§ **INSTRUCTIONS FOR THE TASK**: Working through the entries below, find how many lines include the string "none"; give only that number.

====== PROVIDED RECORDS ======

lemma cntX_go (fuel : Nat) : ∀ (l : List Char) (acc : Nat), l.length ≤ fuel →
    PySem.Chars.count.go ['\\', 'x'] fuel l acc = acc + pvCntX l := by
  induction fuel with
  | zero =>
    intro l acc h
    have : l = [] := by cases l <;> simp_all
    subst this
    simp [PySem.Chars.count.go, pvCntX]
  | succ m ih =>
    intro l acc h
    match l with
    | [] => simp [PySem.Chars.count.go, pvCntX]
    | [c] =>
      have hpre : List.isPrefixOf ['\\', 'x'] [c] = false := by simp [List.isPrefixOf]
      simp only [PySem.Chars.count.go, hpre, Bool.false_eq_true, if_false]
      rw [ih [] acc (by simp)]
      simp [pvCntX]
    | c :: d :: t =>
      by_cases hc : c = '\\' ∧ d = 'x'
      · obtain ⟨hc1, hc2⟩ := hc; subst hc1; subst hc2
        have hpre : List.isPrefixOf ['\\', 'x'] ('\\' :: 'x' :: t) = true := by
          simp [List.isPrefixOf]
        simp only [PySem.Chars.count.go, hpre, if_true]
        rw [ih _ _ (by simp at h ⊢; omega)]
        simp [pvCntX]; omega
      · have hpre : List.isPrefixOf ['\\', 'x'] (c :: d :: t) = false := by
          simp [List.isPrefixOf]; intro h1 h2; exact hc ⟨h1.symm, h2.symm⟩
        simp only [PySem.Chars.count.go, hpre, Bool.false_eq_true, if_false]
        rw [ih (d :: t) acc (by simp at h ⊢; omega)]
        simp [pvCntX, hc]

lemma cntQ_eq (t : List Char) : PySem.Chars.count t ['\\', '"'] = pvCntQ t := by
  rw [PySem.Chars.count]
  simp only [List.isEmpty_cons, Bool.false_eq_true, if_false]
  rw [cntQ_go t.length t 0 le_rfl]; omega

lemma cntX_eq (t : List Char) : PySem.Chars.count t ['\\', 'x'] = pvCntX t := by
  rw [PySem.Chars.count]
  simp only [List.isEmpty_cons, Bool.false_eq_true, if_false]
  rw [cntX_go t.length t 0 le_rfl]; omega

lemma alt_eq_pvG (l : String) :
    part1_alt l = pvG (PySem.List.slice l.toList (some 1) (some (-1))) := by
  simp only [part1_alt, pvG, rep_eq, cntQ_eq, cntX_eq]

-- step lemmas for pvRep / pvCntQ / pvCntX
lemma rep_cons_ne (c : Char) (u : List Char) (hc : c ≠ '\\') : pvRep (c :: u) = c :: pvRep u := by
  cases u with
  | nil => simp [pvRep]
  | cons d t => simp [pvRep, hc]

lemma rep_bsbs (u : List Char) : pvRep ('\\' :: '\\' :: u) = 'A' :: pvRep u := by simp [pvRep]

lemma rep_bs_ne (c : Char) (u : List Char) (hc : c ≠ '\\') :
    pvRep ('\\' :: c :: u) = '\\' :: pvRep (c :: u) := by
  simp [pvRep, hc]

lemma cntQ_hit (w : List Char) : pvCntQ ('\\' :: '"' :: w) = pvCntQ w + 1 := by simp [pvCntQ]

lemma cntQ_cons_ne (c : Char) (w : List Char) (hc : c ≠ '\\') : pvCntQ (c :: w) = pvCntQ w := by
  cases w with
  | nil => simp [pvCntQ]
  | cons d t => simp [pvCntQ, hc]

lemma cntQ_bs_ne (c : Char) (w : List Char) (hc : c ≠ '"') :
    pvCntQ ('\\' :: c :: w) = pvCntQ (c :: w) := by
  simp [pvCntQ, hc]

lemma cntX_hit (w : List Char) : pvCntX ('\\' :: 'x' :: w) = pvCntX w + 1 := by simp [pvCntX]

lemma cntX_cons_ne (c : Char) (w : List Char) (hc : c ≠ '\\') : pvCntX (c :: w) = pvCntX w := by
  cases w with
  | nil => simp [pvCntX]
  | cons d t => simp [pvCntX, hc]

lemma cntX_bs_ne (c : Char) (w : List Char) (hc : c ≠ 'x') :
    pvCntX ('\\' :: c :: w) = pvCntX (c :: w) := by
  simp [pvCntX, hc]

-- pvG step lemmas
lemma pvG_nil : pvG [] = 0 := by decide

lemma pvG_cons_ne (c : Char) (u : List Char) (hc : c ≠ '\\') : pvG (c :: u) = 1 + pvG u := by
  simp only [pvG, rep_cons_ne c u hc, List.length_cons, cntQ_cons_ne c _ hc, cntX_cons_ne c _ hc]
  push_cast; ring

lemma pvG_q (u : List Char) : pvG ('\\' :: '"' :: u) = 1 + pvG u := by
  have h1 : pvRep ('\\' :: '"' :: u) = '\\' :: '"' :: pvRep u := by
    rw [rep_bs_ne _ _ (by decide), rep_cons_ne _ _ (by decide)]
  simp only [pvG, h1, List.length_cons, cntQ_hit,
    cntX_bs_ne '"' _ (by decide), cntX_cons_ne '"' _ (by decide)]
  push_cast; ring

lemma pvG_bs (u : List Char) : pvG ('\\' :: '\\' :: u) = 1 + pvG u := by
  simp only [pvG, rep_bsbs, List.length_cons,
    cntQ_cons_ne 'A' _ (by decide), cntX_cons_ne 'A' _ (by decide)]
  push_cast; ring

lemma pvG_other (c : Char) (u : List Char) (hq : c ≠ '"') (hb : c ≠ '\\') (hx : c ≠ 'x') :
    pvG ('\\' :: c :: u) = 1 + pvG (c :: u) := by
  have h1 : pvRep ('\\' :: c :: u) = '\\' :: pvRep (c :: u) := rep_bs_ne c u hb
  have h2 : pvRep (c :: u) = c :: pvRep u := rep_cons_ne c u hb
  simp only [pvG, h1, h2, List.length_cons, cntQ_bs_ne c _ hq, cntX_bs_ne c _ hx]
  push_cast; ring

lemma pvG_x2 : pvG ['\\', 'x'] = -1 := by decide

lemma pvG_x3 (a : Char) : pvG ['\\', 'x', a] = 0 := by
  have h1 : pvRep ['\\', 'x', a] = ['\\', 'x', a] := by
    rw [rep_bs_ne _ _ (by decide), rep_cons_ne _ _ (by decide)]; rfl
  have hq : pvCntQ ['\\', 'x', a] = 0 := by
    rw [cntQ_bs_ne _ _ (by decide), cntQ_cons_ne _ _ (by decide)]; rfl
  have hx : pvCntX ['\\', 'x', a] = 1 := by
    rw [show (['\\', 'x', a] : List Char) = '\\' :: 'x' :: [a] from rfl, cntX_hit]; rfl
  simp [pvG, h1, hq, hx]

lemma pvG_x (a b : Char) (v : List Char) (ha : a ≠ '\\') (hb : b ≠ '\\') :
    pvG ('\\' :: 'x' :: a :: b :: v) = 1 + pvG v := by
  have h1 : pvRep ('\\' :: 'x' :: a :: b :: v) = '\\' :: 'x' :: a :: b :: pvRep v := by
    rw [rep_bs_ne _ _ (by decide), rep_cons_ne _ _ (by decide),
        rep_cons_ne _ _ ha, rep_cons_ne _ _ hb]
  have hq : pvCntQ ('\\' :: 'x' :: a :: b :: pvRep v) = pvCntQ (pvRep v) := by
    rw [cntQ_bs_ne _ _ (by decide), cntQ_cons_ne _ _ (by decide),
        cntQ_cons_ne _ _ ha, cntQ_cons_ne _ _ hb]
  have hx : pvCntX ('\\' :: 'x' :: a :: b :: pvRep v) = pvCntX (pvRep v) + 1 := by
    rw [cntX_hit, cntX_cons_ne _ _ ha, cntX_cons_ne _ _ hb]
  simp only [pvG, h1, hq, hx, List.length_cons]
  push_cast; ring

-- pvEvenRun step lemmas
lemma er_cons_ne (c : Char) (t : List Char) (hc : c ≠ '\\') : pvEvenRun (c :: t) = pvEvenRun t := by
  simp [pvEvenRun, hc]
def parse_vlan_assignments_py_alt (vlan_string : String) : List String × List String :=
  if vlan_string = "" then ([], [])
  else
    let parsed := (PySem.Chars.splitOn vlan_string.toList (", ".toList)).map pvClassify
    (parsed.filterMap (fun p => if p.2 = some "tagged" then some p.1 else none),
     parsed.filterMap (fun p => if p.2 = some "untagged" then some p.1 else none))

-- ===== PRECONDITION & SPEC =====
def Spec_parse_vlan_assignments_py (vlan_string : String) (out : List String × List String) : Prop := out = parse_vlan_assignments_py_alt vlan_string
instance (vlan_string : String) (out : List String × List String) : Decidable (Spec_parse_vlan_assignments_py vlan_string out) := by unfold Spec_parse_vlan_assignments_py; infer_instance

-- ===== CLAIM (what is proved, stated in full; the proofs are below) =====
def Claim_equal_parse_vlan_assignments_py : Prop := ∀ (vlan_string : String), Dom_parse_vlan_assignments_py vlan_string → Spec_parse_vlan_assignments_py vlan_string (parse_vlan_assignments_py vlan_string)

-- ===== LEMMAS AND PROOFS =====
set_option maxRecDepth 4000

-- dropWhile/takeWhile of (q ++ c :: t) when q is all-p and c is not
lemma pv_tw_dw (p : Char → Bool) (q : List Char) (c : Char) (t : List Char)
    (hq : ∀ x ∈ q, p x = true) (hc : p c = false) :
    (q ++ c :: t).takeWhile p = q ∧ (q ++ c :: t).dropWhile p = c :: t := by
  induction q with
  | nil => simp [hc]
  | cons a q ih =>
    have ha : p a = true := hq a (by simp)
    have := ih (fun x hx => hq x (by simp [hx]))
    simp [ha, this.1, this.2]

======

§ **RESPONSE BOX**: 2